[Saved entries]
-- pv_equiv track=rewrite | github.com/chloesgit/nutriscore | Part_5/MajoritySorting.py | PessimisticmajoritySortingElement
-- ===== SOURCE A (Python) =====
-- def load_profiles(limiting_profiles):
--     profiles = []
--     for i in range(len(limiting_profiles[0])):
--         profile = []
--         for j in range(len(limiting_profiles)):
--             profile.append(limiting_profiles[j][i])
--         profiles.append(profile)
--     return profiles
--
-- def compute_score(a,weights,profile):
--     res = 0
--     for i,w in enumerate(a):
--         if w > profile[i]:
--             res += weights[i]
--     return res
--
-- def PessimisticmajoritySortingElement(a,weights,limiting_profiles,threshold):
--     profiles = load_profiles(limiting_profiles)
--     scores = []
--     category = -1
--     for profile in profiles:
--         score = compute_score(a,weights,profile)
--         scores.append(score)
--         if score >= threshold:
--             category +=1
--     return category
-- ===== SOURCE B (Python) =====
-- def PessimisticmajoritySortingElement(a, weights, limiting_profiles, threshold):
--     num = len(limiting_profiles[0])
--     scores = [0] * num
--     for i, val in enumerate(a):
--         scores = [s + (weights[i] if val > limiting_profiles[i][c] else 0)
--                   for c, s in enumerate(scores)]
--     return sum(1 for s in scores if s >= threshold) - 1
-- ===== Notes on version B (the rewrite author's own statement) =====
-- stated objective: alternative
-- what changed: Drops the explicit transpose (load_profiles) and the per-profile rescans: one row-major pass over a updates all column scores at once, then counts scores meeting the threshold arithmetically instead of with a running category counter.
import Mathlib
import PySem

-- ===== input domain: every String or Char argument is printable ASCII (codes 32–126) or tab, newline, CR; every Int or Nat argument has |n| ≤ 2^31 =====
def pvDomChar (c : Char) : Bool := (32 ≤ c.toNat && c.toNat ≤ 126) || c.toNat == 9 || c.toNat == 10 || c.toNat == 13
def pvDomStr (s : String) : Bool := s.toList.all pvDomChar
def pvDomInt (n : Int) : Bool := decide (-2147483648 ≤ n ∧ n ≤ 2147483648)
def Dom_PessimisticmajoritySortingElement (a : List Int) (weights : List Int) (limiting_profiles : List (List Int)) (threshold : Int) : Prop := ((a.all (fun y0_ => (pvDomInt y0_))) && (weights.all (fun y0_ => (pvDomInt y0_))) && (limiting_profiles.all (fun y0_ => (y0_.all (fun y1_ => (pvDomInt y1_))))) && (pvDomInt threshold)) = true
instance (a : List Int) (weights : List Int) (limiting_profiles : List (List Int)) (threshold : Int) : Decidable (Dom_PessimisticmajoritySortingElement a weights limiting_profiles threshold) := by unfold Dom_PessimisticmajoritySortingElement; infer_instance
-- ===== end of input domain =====

-- B replaces A's explicit transpose + per-profile rescans with a single row-major pass
-- that updates all column scores at once, then counts threshold hits (objective: alternative).

-- ===== PORT A =====
def pvLoadProfiles (lp : List (List Int)) : List (List Int) :=
  (List.range (lp.headD []).length).map (fun (i : Nat) =>
    (List.range lp.length).map (fun (j : Nat) =>
      (PySem.List.pyGet? ((PySem.List.pyGet? lp (j : Int)).getD []) (i : Int)).getD 0))

def pvComputeScore (a : List Int) (weights : List Int) (profile : List Int) : Int :=
  (PySem.List.enumerate a 0).foldl (fun res iw =>
    if iw.2 > (PySem.List.pyGet? profile iw.1).getD 0
    then res + (PySem.List.pyGet? weights iw.1).getD 0 else res) 0

def PessimisticmajoritySortingElement (a : List Int) (weights : List Int) (limiting_profiles : List (List Int)) (threshold : Int) : Int :=
  let profiles := pvLoadProfiles limiting_profiles
  (profiles.foldl (fun (st : List Int × Int) profile =>
      let score := pvComputeScore a weights profile
      (st.1 ++ [score], if score ≥ threshold then st.2 + 1 else st.2))
    (([] : List Int), (-1 : Int))).2

-- ===== PORT B =====
def PessimisticmajoritySortingElement_alt (a : List Int) (weights : List Int) (limiting_profiles : List (List Int)) (threshold : Int) : Int :=
  let num := (limiting_profiles.headD []).length
  let scores := (PySem.List.enumerate a 0).foldl
    (fun scores iv =>
      (PySem.List.enumerate scores 0).map (fun cs =>
        cs.2 + (if iv.2 > (PySem.List.pyGet? ((PySem.List.pyGet? limiting_profiles iv.1).getD []) cs.1).getD 0
                then (PySem.List.pyGet? weights iv.1).getD 0 else 0)))
    (List.replicate num (0 : Int))
  (scores.foldl (fun acc s => if s ≥ threshold then acc + 1 else acc) 0) - 1

-- ===== PRECONDITION & SPEC =====
-- Pre_ = exactly the inputs on which Python A returns: the matrix is nonempty, every row is at
-- least as long as row 0, and (when there is at least one column) a fits in the matrix height and
-- weights[i] is in range whenever the comparison branch can fire at index i.
def Pre_PessimisticmajoritySortingElement (a : List Int) (weights : List Int) (limiting_profiles : List (List Int)) (threshold : Int) : Prop :=
  limiting_profiles ≠ [] ∧
  (∀ row ∈ limiting_profiles, (limiting_profiles.headD []).length ≤ row.length) ∧
  ((limiting_profiles.headD []).length = 0 ∨
    (a.length ≤ limiting_profiles.length ∧
     ∀ i < a.length, weights.length ≤ i →
       ∀ c < (limiting_profiles.headD []).length,
         a.getD i 0 ≤ (limiting_profiles.getD i []).getD c 0))
instance (a : List Int) (weights : List Int) (limiting_profiles : List (List Int)) (threshold : Int) : Decidable (Pre_PessimisticmajoritySortingElement a weights limiting_profiles threshold) := by unfold Pre_PessimisticmajoritySortingElement; infer_instance

def pvWitness_PessimisticmajoritySortingElement : List Int × List Int × List (List Int) × Int :=
  ([1, 0], [2, 3], [[0, 5], [1, 1]], 2)

def Spec_PessimisticmajoritySortingElement (a : List Int) (weights : List Int) (limiting_profiles : List (List Int)) (threshold : Int) (out : Int) : Prop := out = PessimisticmajoritySortingElement_alt a weights limiting_profiles threshold
instance (a : List Int) (weights : List Int) (limiting_profiles : List (List Int)) (threshold : Int) (out : Int) : Decidable (Spec_PessimisticmajoritySortingElement a weights limiting_profiles threshold out) := by unfold Spec_PessimisticmajoritySortingElement; infer_instance

-- ===== CLAIM (what is proved, stated in full; the proofs are below) =====
def Claim_equal_PessimisticmajoritySortingElement : Prop := ∀ (a : List Int) (weights : List Int) (limiting_profiles : List (List Int)) (threshold : Int), Dom_PessimisticmajoritySortingElement a weights limiting_profiles threshold → Pre_PessimisticmajoritySortingElement a weights limiting_profiles threshold → Spec_PessimisticmajoritySortingElement a weights limiting_profiles threshold (PessimisticmajoritySortingElement a weights limiting_profiles threshold)

-- ===== LEMMAS AND PROOFS =====

-- the matrix entry lp[i][c] as both ports read it
def pvG (lp : List (List Int)) (i c : Int) : Int :=
  (PySem.List.pyGet? ((PySem.List.pyGet? lp i).getD []) c).getD 0

theorem pvWitness_ok :
    Dom_PessimisticmajoritySortingElement (pvWitness_PessimisticmajoritySortingElement.1) (pvWitness_PessimisticmajoritySortingElement.2.1) (pvWitness_PessimisticmajoritySortingElement.2.2.1) (pvWitness_PessimisticmajoritySortingElement.2.2.2) ∧
    Pre_PessimisticmajoritySortingElement (pvWitness_PessimisticmajoritySortingElement.1) (pvWitness_PessimisticmajoritySortingElement.2.1) (pvWitness_PessimisticmajoritySortingElement.2.2.1) (pvWitness_PessimisticmajoritySortingElement.2.2.2) := by
  constructor <;> decide

-- mapping over the enumeration of a mapped range is mapping over the range
theorem pv_enum_map_range (n : Nat) (f : Nat → Int) (h : Int → Int → Int) :
    (PySem.List.enumerate ((List.range n).map f) 0).map (fun cs => h cs.1 cs.2)
      = (List.range n).map (fun (c : Nat) => h (c : Int) (f c)) := by
  apply List.ext_getElem
  · simp [PySem.List.length_enumerate]
  · intro k h1 h2
    simp [PySem.List.getElem_enumerate]

-- B's accumulation loop, columnwise: starting from a range-map, it folds each column independently
theorem pvB_fold (weights : List Int) (lp : List (List Int)) (l : List (Int × Int)) (n : Nat) (f : Nat → Int) :
    l.foldl (fun scores iv =>
        (PySem.List.enumerate scores 0).map (fun cs =>
          cs.2 + (if iv.2 > pvG lp iv.1 cs.1
                  then (PySem.List.pyGet? weights iv.1).getD 0 else 0)))
      ((List.range n).map f)
    = (List.range n).map (fun (c : Nat) =>
        l.foldl (fun r iv =>
          r + (if iv.2 > pvG lp iv.1 (c : Int)
               then (PySem.List.pyGet? weights iv.1).getD 0 else 0)) (f c)) := by
  induction l generalizing f with
  | nil => rfl
  | cons iv l ih =>
    simp only [List.foldl_cons]
    rw [pv_enum_map_range n f (fun c s => s + (if iv.2 > pvG lp iv.1 c then (PySem.List.pyGet? weights iv.1).getD 0 else 0))]
    exact ih (fun (c : Nat) => f c + (if iv.2 > pvG lp iv.1 (c : Int) then (PySem.List.pyGet? weights iv.1).getD 0 else 0))

-- A's main loop: the second component counts threshold hits starting from k, ignoring the score list
theorem pvA_fold (θ : Int) (score : List Int → Int) (l : List (List Int)) (acc : List Int) (k : Int) :
    (l.foldl (fun (st : List Int × Int) p =>
        (st.1 ++ [score p], if score p ≥ θ then st.2 + 1 else st.2)) (acc, k)).2
    = l.foldl (fun r p => if score p ≥ θ then r + 1 else r) k := by
  induction l generalizing acc k with
  | nil => rfl
  | cons p l ih => simp only [List.foldl_cons]; exact ih _ _

-- under Pre_ (with at least one column), A's score of column c equals B's columnwise fold
theorem pv_score_col (a : List Int) (weights : List Int) (lp : List (List Int)) (c : Nat)
    (hlen : a.length ≤ lp.length) :
    pvComputeScore a weights ((List.range lp.length).map (fun (j : Nat) => pvG lp (j : Int) (c : Int)))
    = (PySem.List.enumerate a 0).foldl (fun r iv =>
        r + (if iv.2 > pvG lp iv.1 (c : Int)
             then (PySem.List.pyGet? weights iv.1).getD 0 else 0)) 0 := by
  unfold pvComputeScore
  apply PySem.List.foldl_congr_mem
  intro acc iv hm
  rcases (PySem.List.mem_enumerate_iff _ _ _).1 hm with ⟨k, hk, rfl⟩
  have hkl : k < lp.length := lt_of_lt_of_le hk hlen
  simp only [zero_add]
  have hget : PySem.List.pyGet? ((List.range lp.length).map (fun (j : Nat) => pvG lp (j : Int) (c : Int))) ((k : Nat) : Int) = some (pvG lp (k : Int) (c : Int)) := by
    rw [PySem.List.pyGet?_natCast]
    simp [hkl]
  simp only [hget, Option.getD_some]
  split_ifs <;> omega

theorem pv_main (a : List Int) (weights : List Int) (lp : List (List Int)) (θ : Int)
    (hpre : Pre_PessimisticmajoritySortingElement a weights lp θ) :
    PessimisticmajoritySortingElement a weights lp θ
    = PessimisticmajoritySortingElement_alt a weights lp θ := by
  obtain ⟨-, -, hcase⟩ := hpre
  have hprof : pvLoadProfiles lp
      = (List.range (lp.headD []).length).map (fun (c : Nat) => (List.range lp.length).map (fun (j : Nat) => pvG lp (j : Int) (c : Int))) := rfl
  -- A as a count over columns
  have hA : PessimisticmajoritySortingElement a weights lp θ
      = -1 + ((List.range (lp.headD []).length).countP
          (fun (c : Nat) => decide (pvComputeScore a weights ((List.range lp.length).map (fun (j : Nat) => pvG lp (j : Int) (c : Int))) ≥ θ)) : Int) := by
    unfold PessimisticmajoritySortingElement
    rw [hprof, pvA_fold θ (pvComputeScore a weights), List.foldl_map,
      PySem.List.foldl_ite_add_one]
  -- B as a count over columns
  have hB : PessimisticmajoritySortingElement_alt a weights lp θ
      = 0 + ((List.range (lp.headD []).length).countP
          (fun (c : Nat) => decide ((PySem.List.enumerate a 0).foldl (fun r iv => r + (if iv.2 > pvG lp iv.1 (c : Int) then (PySem.List.pyGet? weights iv.1).getD 0 else 0)) 0 ≥ θ)) : Int) - 1 := by
    show ((PySem.List.enumerate a 0).foldl
        (fun scores iv =>
          (PySem.List.enumerate scores 0).map (fun cs =>
            cs.2 + (if iv.2 > pvG lp iv.1 cs.1
                    then (PySem.List.pyGet? weights iv.1).getD 0 else 0)))
        (List.replicate (lp.headD []).length (0 : Int))).foldl
        (fun acc s => if s ≥ θ then acc + 1 else acc) 0 - 1 = _
    have hrepl : List.replicate (lp.headD []).length (0 : Int)
        = (List.range (lp.headD []).length).map (fun _ => (0 : Int)) := by
      simp [List.map_const']
    rw [hrepl, pvB_fold weights lp _ _ (fun _ => (0 : Int)), List.foldl_map,
      PySem.List.foldl_ite_add_one]
  rw [hA, hB]
  -- the two per-column predicates agree under Pre_
  have hcount := List.countP_congr (l := List.range (lp.headD []).length)
    (p := fun (c : Nat) => decide (pvComputeScore a weights ((List.range lp.length).map (fun (j : Nat) => pvG lp (j : Int) (c : Int))) ≥ θ))
    (q := fun (c : Nat) => decide ((PySem.List.enumerate a 0).foldl (fun r iv => r + (if iv.2 > pvG lp iv.1 (c : Int) then (PySem.List.pyGet? weights iv.1).getD 0 else 0)) 0 ≥ θ))
    (by
      intro c hmem
      have hc : c < (lp.headD []).length := List.mem_range.1 hmem
      have hlen : a.length ≤ lp.length := by
        rcases hcase with h0 | ⟨h1, -⟩
        · omega
        · exact h1
      simp only [pv_score_col a weights lp c hlen])
  rw [hcount]
  omega

-- ===== VERDICT (by name: the statement is the Claim_ definition above) =====
theorem PessimisticmajoritySortingElement_spec : Claim_equal_PessimisticmajoritySortingElement := by
  intro a weights lp θ _ hpre
  unfold Spec_PessimisticmajoritySortingElement
  exact pv_main a weights lp θ hpre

**What is required:** For each line of the entries that holds the word "alternative", pull that line out.

**Written solution:**
-- stated objective: alternative
-- that updates all column scores at once, then counts threshold hits (objective: alternative).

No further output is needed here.